This paper, Neuronal calculation. Theory and economic applications, is designed to support all those who want to know more or less analytical matters on micro and macro economic science, from the perspective of neural calculation.
The first chapter is a separate one, Preliminaries and fundamental concepts in neuronal calculation, where an incursion into basic issues of neural computation is made, defining and characterizing artificial intelligence, drawing a parallel between biological and artificial neuron, showing types of neural network, classification of neural networks and last but not least making an overview of areas of application of neural networks.

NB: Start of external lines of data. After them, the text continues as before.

-- pv_equiv track=rewrite | github.com/VipinArl/FileFin | FileFin.py | get_language_based_result
-- ===== SOURCE A (Python) =====
-- def get_language_based_result(results):
--     language_priority = ['ml', 'ta', 'te', 'hi', 'en']
--     result_languages = [r.get('original_language', '') for r in results]
--     for lang in language_priority:
--         indices = [ri for ri, rlang in enumerate(result_languages) if rlang == lang]
--         if len(indices) > 0:
--             return [results[i] for i in indices]
--
--     return results
-- ===== SOURCE B (Python) =====
-- def get_language_based_result(results):
--     groups = {}
--     for r in results:
--         lang = r.get('original_language', '')
--         groups[lang] = groups.get(lang, []) + [r]
--     for lang in ['ml', 'ta', 'te', 'hi', 'en']:
--         group = groups.get(lang, [])
--         if group:
--             return group
--     return results
-- ===== Notes on version B (the rewrite author's own statement) =====
-- stated objective: simpler
-- what changed: B groups the results by language in a single pass into a dict and then just looks up the five priority languages, instead of re-scanning the whole list (enumerate + filter + index-rebuild) once per priority language.
import Mathlib
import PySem

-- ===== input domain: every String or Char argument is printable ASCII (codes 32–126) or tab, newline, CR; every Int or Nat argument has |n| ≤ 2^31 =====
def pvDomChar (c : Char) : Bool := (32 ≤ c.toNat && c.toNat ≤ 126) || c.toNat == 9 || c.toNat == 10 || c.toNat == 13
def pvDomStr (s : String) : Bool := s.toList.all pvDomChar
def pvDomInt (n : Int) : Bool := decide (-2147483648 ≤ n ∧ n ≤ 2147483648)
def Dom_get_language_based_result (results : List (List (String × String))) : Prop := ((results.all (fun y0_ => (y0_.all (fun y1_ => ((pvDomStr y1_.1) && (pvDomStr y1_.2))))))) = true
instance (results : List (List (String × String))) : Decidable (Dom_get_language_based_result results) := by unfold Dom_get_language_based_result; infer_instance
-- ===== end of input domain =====

-- B groups by language in one pass; A re-scans the result list once per priority language. Same value everywhere.

-- shared helper: r.get('original_language', '')  (first-match lookup in the association list)
def pvKey (r : List (String × String)) : String :=
  (PySem.Dict.mk r).getD "original_language" ""

-- ===== PORT A =====
-- the 'for lang in language_priority' loop with its early return
def pvALoop (results : List (List (String × String))) (langs : List String) :
    List String → List (List (String × String))
  | [] => results
  | lang :: rest =>
    let indices := ((PySem.List.enumerate langs 0).filter (fun p => p.2 == lang)).map (·.1)
    if 0 < indices.length then
      -- indices are always in range, so the getD default is never used
      indices.map (fun i => (PySem.List.pyGet? results i).getD [])
    else pvALoop results langs rest

def get_language_based_result (results : List (List (String × String))) : List (List (String × String)) :=
  pvALoop results (results.map pvKey) ["ml", "ta", "te", "hi", "en"]

-- ===== PORT B =====
def pvBLoop (results : List (List (String × String)))
    (groups : PySem.Dict String (List (List (String × String)))) :
    List String → List (List (String × String))
  | [] => results
  | lang :: rest =>
    let group := groups.getD lang []
    if group.isEmpty then pvBLoop results groups rest else group

def get_language_based_result_alt (results : List (List (String × String))) : List (List (String × String)) :=
  let groups := results.foldl (fun d r => d.modify (pvKey r) [] (· ++ [r])) PySem.Dict.empty
  pvBLoop results groups ["ml", "ta", "te", "hi", "en"]

-- ===== PRECONDITION & SPEC =====
def Spec_get_language_based_result (results : List (List (String × String))) (out : List (List (String × String))) : Prop := out = get_language_based_result_alt results
instance (results : List (List (String × String))) (out : List (List (String × String))) : Decidable (Spec_get_language_based_result results out) := by unfold Spec_get_language_based_result; infer_instance

-- ===== CLAIM (what is proved, stated in full; the proofs are below) =====
def Claim_equal_get_language_based_result : Prop := ∀ (results : List (List (String × String))), Dom_get_language_based_result results → Spec_get_language_based_result results (get_language_based_result results)

-- ===== LEMMAS AND PROOFS =====

-- A's index-rebuild equals a direct filter of the suffix rs sitting after prefix pre
theorem pvA_filter (lang : String) :
    ∀ (rs pre : List (List (String × String))),
      ((PySem.List.enumerate (rs.map pvKey) (pre.length : Int)).filter (fun p => p.2 == lang)).map
          (fun p => (PySem.List.pyGet? (pre ++ rs) p.1).getD [])
        = rs.filter (fun r => pvKey r == lang) := by
  intro rs
  induction rs with
  | nil => intro pre; simp [PySem.List.enumerate_nil]
  | cons r rs ih =>
    intro pre
    rw [List.map_cons, PySem.List.enumerate_cons]
    by_cases h : pvKey r == lang
    · simp only [List.filter_cons, h]
      have h2 := ih (pre ++ [r])
      simp only [List.length_append, List.length_singleton] at h2
      push_cast at h2
      rw [List.append_assoc] at h2
      simp only [List.singleton_append] at h2
      simp [← h2]
    · simp only [List.filter_cons, h]
      have h2 := ih (pre ++ [r])
      simp only [List.length_append, List.length_singleton] at h2
      push_cast at h2
      rw [List.append_assoc] at h2
      simp only [List.singleton_append] at h2
      simp only [Bool.false_eq_true, if_false, ← h2]

-- B's grouping fold: every lookup is the filter of the results by that language
theorem pvB_getD (lang : String) :
    ∀ (rs : List (List (String × String))) (d : PySem.Dict String (List (List (String × String)))),
      (rs.foldl (fun d r => d.modify (pvKey r) [] (· ++ [r])) d).getD lang []
        = d.getD lang [] ++ rs.filter (fun r => pvKey r == lang) := by
  intro rs
  induction rs with
  | nil => intro d; simp
  | cons r rs ih =>
    intro d
    rw [List.foldl_cons, ih, List.filter_cons]
    by_cases h : pvKey r = lang
    · simp [h]
    · have h' : (pvKey r == lang) = false := by simp [h]
      have h'' : ¬ lang = pvKey r := fun hc => h hc.symm
      simp [PySem.Dict.getD_modify, h'', h']

theorem pvLoop_eq (results : List (List (String × String))) :
    ∀ prio,
      pvALoop results (results.map pvKey) prio
        = pvBLoop results (results.foldl (fun d r => d.modify (pvKey r) [] (· ++ [r])) PySem.Dict.empty) prio := by
  intro prio
  induction prio with
  | nil => rfl
  | cons lang rest ih =>
    rw [pvALoop, pvBLoop]
    have hA := pvA_filter lang results []
    simp only [List.length_nil, List.nil_append, Nat.cast_zero] at hA
    have hB := pvB_getD lang results PySem.Dict.empty
    simp only [PySem.Dict.getD_empty, List.nil_append] at hB
    have hA' := congrArg List.length hA
    rw [List.length_map] at hA'
    simp only [hB, List.map_map, Function.comp_def, List.length_map, hA']
    by_cases hne : results.filter (fun r => pvKey r == lang) = []
    · simp only [hne, List.length_nil, List.isEmpty_nil, lt_self_iff_false, if_false, if_true]
      exact ih
    · have hpos : 0 < (results.filter (fun r => pvKey r == lang)).length :=
        List.length_pos_of_ne_nil hne
      simp only [hpos, if_true, List.isEmpty_iff, hne, if_false]
      exact hA

-- ===== VERDICT (by name: the statement is the Claim_ definition above) =====
theorem get_language_based_result_spec : Claim_equal_get_language_based_result := by
  intro results _
  unfold Spec_get_language_based_result get_language_based_result get_language_based_result_alt
  exact pvLoop_eq results _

Chapters 2-6 present prior to signal propagation neural networks (feed-forward), neural networks based on radial activation functions (RNA-RBF), self-organized neural networks (with unsupervised learning and clustering algorithms), recurrent networks (feedback) and also associative memories. Throughout the entire paper the theoretical elements with the applied ones coexist.
In Chapter 7, dedicated to the proposed applications, one can find a total of 68 applications which closely follow the issues presented in the first 6 chapters.
The paper is completed, also, by graphics, economic interpretations, all of them helping to understand and to clarify the presented theoretical concepts.
Consequently, the paper Neuronal calculation. Theory and economic applications is recommended both to students which follow Economic modeling and neural calculation and also to those that follow courses containing neural calculation component and researchers and those interested in various aspects related to this field.
For those interested in learning about other sides of neural calculation, the presented bibliography is a good point to start.